§ EXERCISE AIM
From the data that follows, print exactly the lines starting at the one containing "def count_duplicate_alt (password" and ending at the one containing "rw [foldl_if_or (fun"; include both of them and nothing more.

-------- THE DATA

-- pv_equiv track=rewrite | github.com/singal22/ChangePassword | utils/helper.py | count_duplicate
-- ===== SOURCE A (Python) =====
-- import collections
--
-- def count_duplicate(password, num):
--     """
--     This function return true if exceeds allowed duplicate count
--     :param password: pwdrequirements
--     :param num: Number of duplicate repeating characters allowed
--     :return: True if more than allowed number
--     """
--
--     dic = collections.defaultdict(int)
--     duplicate = False
--     for c in password:
--         dic[c] += 1
--
--     for c in dic:
--         if dic[c] > num:
--             duplicate = True
--     return duplicate
-- ===== SOURCE B (Python) =====
-- def count_duplicate(password, num):
--     """Return True if some character occurs more than num times.
--
--     Sorts the characters and scans once, tracking the length of the
--     current run of equal adjacent characters; no frequency map is built.
--     """
--     run = 0
--     prev = None
--     for c in sorted(password):
--         run = run + 1 if c == prev else 1
--         prev = c
--         if run > num:
--             return True
--     return False
-- ===== Notes on version B (the rewrite author's own statement) =====
-- stated objective: alternative
-- what changed: Replaces the defaultdict frequency map and second pass over its keys by sort-then-single-scan of runs of equal adjacent characters with early exit once a run exceeds num.
import Mathlib
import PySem

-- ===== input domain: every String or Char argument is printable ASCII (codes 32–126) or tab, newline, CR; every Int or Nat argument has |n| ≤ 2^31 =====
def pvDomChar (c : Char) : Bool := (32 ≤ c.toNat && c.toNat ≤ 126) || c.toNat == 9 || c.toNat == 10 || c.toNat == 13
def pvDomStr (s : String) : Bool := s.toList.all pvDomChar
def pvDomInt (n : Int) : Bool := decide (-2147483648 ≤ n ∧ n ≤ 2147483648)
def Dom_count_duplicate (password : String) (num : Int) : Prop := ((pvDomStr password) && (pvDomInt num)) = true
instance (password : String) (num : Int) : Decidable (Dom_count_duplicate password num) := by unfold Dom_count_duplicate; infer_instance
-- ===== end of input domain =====

-- B replaces A's frequency map + key scan by sort-then-single-run-scan with early exit (alternative algorithm, same result).

-- ===== PORT A =====
def count_duplicate (password : String) (num : Int) : Bool :=
  let dic := password.toList.foldl (fun d c => d.modify c 0 (· + 1)) (PySem.Dict.empty : PySem.Dict Char Int)
  let duplicate := false
  dic.keys.foldl (fun dup c => if dic.getD c 0 > num then true else dup) duplicate

-- ===== PORT B =====
-- the for-loop of Source B with its early return, as structural recursion over the sorted characters
def cdRun (num : Int) : List Char → Option Char → Int → Bool
  | [], _, _ => false
  | c :: rest, prev, run =>
    let run' := if some c == prev then run + 1 else 1
    if run' > num then true else cdRun num rest (some c) run'

def count_duplicate_alt (password : String) (num : Int) : Bool :=
  cdRun num (PySem.List.sorted password.toList (fun x => x) false) none 0

-- ===== PRECONDITION & SPEC =====
def Spec_count_duplicate (password : String) (num : Int) (out : Bool) : Prop := out = count_duplicate_alt password num
instance (password : String) (num : Int) (out : Bool) : Decidable (Spec_count_duplicate password num out) := by unfold Spec_count_duplicate; infer_instance

-- ===== CLAIM (what is proved, stated in full; the proofs are below) =====
def Claim_equal_count_duplicate : Prop := ∀ (password : String) (num : Int), Dom_count_duplicate password num → Spec_count_duplicate password num (count_duplicate password num)

-- ===== LEMMAS AND PROOFS =====

-- 'if P then True-latch' fold = any
theorem foldl_if_or {α : Type} (P : α → Prop) [DecidablePred P] (l : List α) (b : Bool) :
    l.foldl (fun acc c => if P c then true else acc) b = (b || l.any fun c => decide (P c)) := by
  induction l generalizing b with
  | nil => simp
  | cons x xs ih =>
    simp only [List.foldl_cons, List.any_cons, ih]
    by_cases h : P x <;> simp [h]

-- A returns true iff some character's count exceeds num
theorem countA_iff (xs : List Char) (num : Int) :
    (((xs.foldl (fun d c => d.modify c 0 (· + 1)) (PySem.Dict.empty : PySem.Dict Char Int)).keys.foldl
        (fun dup c => if (xs.foldl (fun d c => d.modify c 0 (· + 1)) (PySem.Dict.empty : PySem.Dict Char Int)).getD c 0 > num then true else dup) false) = true)
      ↔ ∃ c ∈ xs, num < (xs.count c : Int) := by
  rw [← PySem.Dict.counter_eq_foldl]
  rw [foldl_if_or (fun c => (PySem.Dict.counter xs).getD c 0 > num)]
  simp only [Bool.false_or, List.any_eq_true, PySem.Dict.keys_counter, PySem.Dict.getD_counter,
    decide_eq_true_eq, gt_iff_lt]
  constructor
  · rintro ⟨c, hc, h⟩
    exact ⟨c, (PySem.Set.mem_ofList _ _).mp hc, h⟩
  · rintro ⟨c, hc, h⟩
    exact ⟨c, (PySem.Set.mem_ofList _ _).mpr hc, h⟩

-- run-scan invariant on a sorted tail whose elements all dominate the previous character p
theorem cdRun_some (num : Int) (l : List Char) : ∀ (p : Char) (run : Int),
    l.Pairwise (· ≤ ·) → (∀ x ∈ l, p ≤ x) →
    (cdRun num l (some p) run = true ↔
      (0 < l.count p ∧ num < run + (l.count p : Int)) ∨ ∃ c ∈ l, c ≠ p ∧ num < (l.count c : Int)) := by
  induction l with
  | nil => intro p run _ _; simp [cdRun]
  | cons c rest ih =>
    intro p run hpw hge
    have hpw' : rest.Pairwise (· ≤ ·) := hpw.tail
    have hcle : ∀ x ∈ rest, c ≤ x := fun x hx => (List.pairwise_cons.mp hpw).1 x hx
    have hb : ((some c == some p) : Bool) = decide (c = p) := by
      by_cases h : c = p <;> simp [h]
    simp only [cdRun, hb]
    by_cases hcp : c = p
    · subst hcp
      simp only [decide_eq_true_eq, if_true]
      have hcnt : ((c :: rest).count c : Int) = (rest.count c : Int) + 1 := by
        rw [List.count_cons_self]; push_cast; ring
      by_cases hgt : run + 1 > num
      · simp only [if_pos hgt, true_iff]
        left
        exact ⟨by simp [List.count_cons_self], by omega⟩
      · rw [if_neg hgt]
        rw [ih c (run + 1) hpw' hcle]
        constructor
        · rintro (⟨h1, h2⟩ | ⟨d, hd, hdne, hdc⟩)
          · left
            exact ⟨by simp [List.count_cons_self], by omega⟩
          · right
            refine ⟨d, List.mem_cons_of_mem _ hd, hdne, ?_⟩
            rwa [List.count_cons_of_ne (Ne.symm hdne)]
        · rintro (⟨h1, h2⟩ | ⟨d, hd, hdne, hdc⟩)
          · by_cases hr : rest.count c = 0
            · exfalso; rw [hcnt] at h2; omega
            · left; exact ⟨Nat.pos_of_ne_zero hr, by omega⟩
          · right
            rcases List.mem_cons.mp hd with h | h
            · exact absurd h hdne
            · exact ⟨d, h, hdne, by rwa [List.count_cons_of_ne (Ne.symm hdne)] at hdc⟩
    · -- c ≠ p : run resets to 1; p never occurs again
      have hpc : p < c := lt_of_le_of_ne (hge c (List.mem_cons_self ..)) (Ne.symm hcp)
      have hpnot : (c :: rest).count p = 0 := by
        rw [List.count_eq_zero]
        intro hmem
        rcases List.mem_cons.mp hmem with h | h
        · exact hcp h.symm
        · exact absurd (hcle p h) (not_le.mpr hpc)
      have hcnt : ((c :: rest).count c : Int) = (rest.count c : Int) + 1 := by
        rw [List.count_cons_self]; push_cast; ring
      simp only [decide_eq_true_eq, if_neg hcp]
      by_cases hgt : (1 : Int) > num
      · simp only [if_pos hgt, true_iff]
        right
        refine ⟨c, List.mem_cons_self .., (ne_of_lt hpc).symm, ?_⟩
        omega
      · rw [if_neg hgt]
        rw [ih c 1 hpw' hcle]
        constructor
        · rintro (⟨h1, h2⟩ | ⟨d, hd, hdne, hdc⟩)
          · right
            exact ⟨c, List.mem_cons_self .., (ne_of_lt hpc).symm, by omega⟩
          · right
            have hdp : d ≠ p := by
              intro h; subst h
              exact absurd (hcle d hd) (not_le.mpr hpc)
            refine ⟨d, List.mem_cons_of_mem _ hd, hdp, ?_⟩
            rwa [List.count_cons_of_ne (Ne.symm hdne)]
        · rintro (⟨h1, h2⟩ | ⟨d, hd, hdne, hdc⟩)
          · exfalso; rw [hpnot] at h1; exact absurd h1 (by omega)
          · rcases List.mem_cons.mp hd with h | h
            · subst h
              by_cases hr : rest.count d = 0
              · exfalso; rw [hcnt] at hdc; omega
              · left; exact ⟨Nat.pos_of_ne_zero hr, by omega⟩
            · by_cases hdc' : d = c
              · subst hdc'
                by_cases hr : rest.count d = 0
                · exfalso; rw [hcnt] at hdc; omega
                · left; exact ⟨Nat.pos_of_ne_zero hr, by omega⟩
              · right
                exact ⟨d, h, hdc', by rwa [List.count_cons_of_ne (Ne.symm hdc')] at hdc⟩

-- the full scan starting from no previous character
theorem cdRun_none (num : Int) (l : List Char) (hpw : l.Pairwise (· ≤ ·)) :
    (cdRun num l none 0 = true ↔ ∃ c ∈ l, num < (l.count c : Int)) := by
  cases l with
  | nil => simp [cdRun]
  | cons c rest =>
    have hpw' : rest.Pairwise (· ≤ ·) := hpw.tail
    have hcle : ∀ x ∈ rest, c ≤ x := fun x hx => (List.pairwise_cons.mp hpw).1 x hx
    have hcnt : ((c :: rest).count c : Int) = (rest.count c : Int) + 1 := by
      rw [List.count_cons_self]; push_cast; ring
    have hne : (some c == (none : Option Char)) = false := rfl
    simp only [cdRun, hne, if_false, Bool.false_eq_true]
    by_cases hgt : (1 : Int) > num
    · simp only [if_pos hgt, true_iff]
      exact ⟨c, List.mem_cons_self .., by omega⟩
    · rw [if_neg hgt]
      rw [cdRun_some num rest c 1 hpw' hcle]
      constructor
      · rintro (⟨h1, h2⟩ | ⟨d, hd, hdne, hdc⟩)
        · exact ⟨c, List.mem_cons_self .., by omega⟩
        · exact ⟨d, List.mem_cons_of_mem _ hd, by rwa [List.count_cons_of_ne (Ne.symm hdne)]⟩
      · rintro ⟨d, hd, hdc⟩
        rcases List.mem_cons.mp hd with h | h
        · subst h
          by_cases hr : rest.count d = 0
          · exfalso; rw [hcnt] at hdc; omega
          · left; exact ⟨Nat.pos_of_ne_zero hr, by omega⟩
        · by_cases hdc' : d = c
          · subst hdc'
            by_cases hr : rest.count d = 0
            · exfalso; rw [hcnt] at hdc; omega
            · left; exact ⟨Nat.pos_of_ne_zero hr, by omega⟩
          · right
            exact ⟨d, h, hdc', by rwa [List.count_cons_of_ne (Ne.symm hdc')] at hdc⟩

theorem countB_iff (xs : List Char) (num : Int) :
    (cdRun num (PySem.List.sorted xs (fun x => x) false) none 0 = true)
      ↔ ∃ c ∈ xs, num < (xs.count c : Int) := by
  set s := PySem.List.sorted xs (fun x => x) false with hs
  have hperm : s.Perm xs := PySem.List.sorted_perm ..
  have hpw : s.Pairwise (· ≤ ·) := by
    have := PySem.List.sorted_pairwise (xs := xs) (key := fun x : Char => x)
    simpa [hs] using this
  rw [cdRun_none num s hpw]
  constructor
  · rintro ⟨c, hc, h⟩
    exact ⟨c, hperm.mem_iff.mp hc, by rwa [hperm.count_eq] at h⟩
  · rintro ⟨c, hc, h⟩
    exact ⟨c, hperm.mem_iff.mpr hc, by rwa [hperm.count_eq]⟩

-- ===== VERDICT (by name: the statement is the Claim_ definition above) =====
theorem count_duplicate_spec : Claim_equal_count_duplicate := by
  intro password num _
  unfold Spec_count_duplicate count_duplicate count_duplicate_alt
  rw [Bool.eq_iff_iff]
  rw [countB_iff]
  exact countA_iff password.toList num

----------------

§ ANSWER
def count_duplicate_alt (password : String) (num : Int) : Bool :=
  cdRun num (PySem.List.sorted password.toList (fun x => x) false) none 0

-- ===== PRECONDITION & SPEC =====
def Spec_count_duplicate (password : String) (num : Int) (out : Bool) : Prop := out = count_duplicate_alt password num
instance (password : String) (num : Int) (out : Bool) : Decidable (Spec_count_duplicate password num out) := by unfold Spec_count_duplicate; infer_instance

-- ===== CLAIM (what is proved, stated in full; the proofs are below) =====
def Claim_equal_count_duplicate : Prop := ∀ (password : String) (num : Int), Dom_count_duplicate password num → Spec_count_duplicate password num (count_duplicate password num)

-- ===== LEMMAS AND PROOFS =====

-- 'if P then True-latch' fold = any
theorem foldl_if_or {α : Type} (P : α → Prop) [DecidablePred P] (l : List α) (b : Bool) :
    l.foldl (fun acc c => if P c then true else acc) b = (b || l.any fun c => decide (P c)) := by
  induction l generalizing b with
  | nil => simp
  | cons x xs ih =>
    simp only [List.foldl_cons, List.any_cons, ih]
    by_cases h : P x <;> simp [h]

-- A returns true iff some character's count exceeds num
theorem countA_iff (xs : List Char) (num : Int) :
    (((xs.foldl (fun d c => d.modify c 0 (· + 1)) (PySem.Dict.empty : PySem.Dict Char Int)).keys.foldl
        (fun dup c => if (xs.foldl (fun d c => d.modify c 0 (· + 1)) (PySem.Dict.empty : PySem.Dict Char Int)).getD c 0 > num then true else dup) false) = true)
      ↔ ∃ c ∈ xs, num < (xs.count c : Int) := by
  rw [← PySem.Dict.counter_eq_foldl]
  rw [foldl_if_or (fun c => (PySem.Dict.counter xs).getD c 0 > num)]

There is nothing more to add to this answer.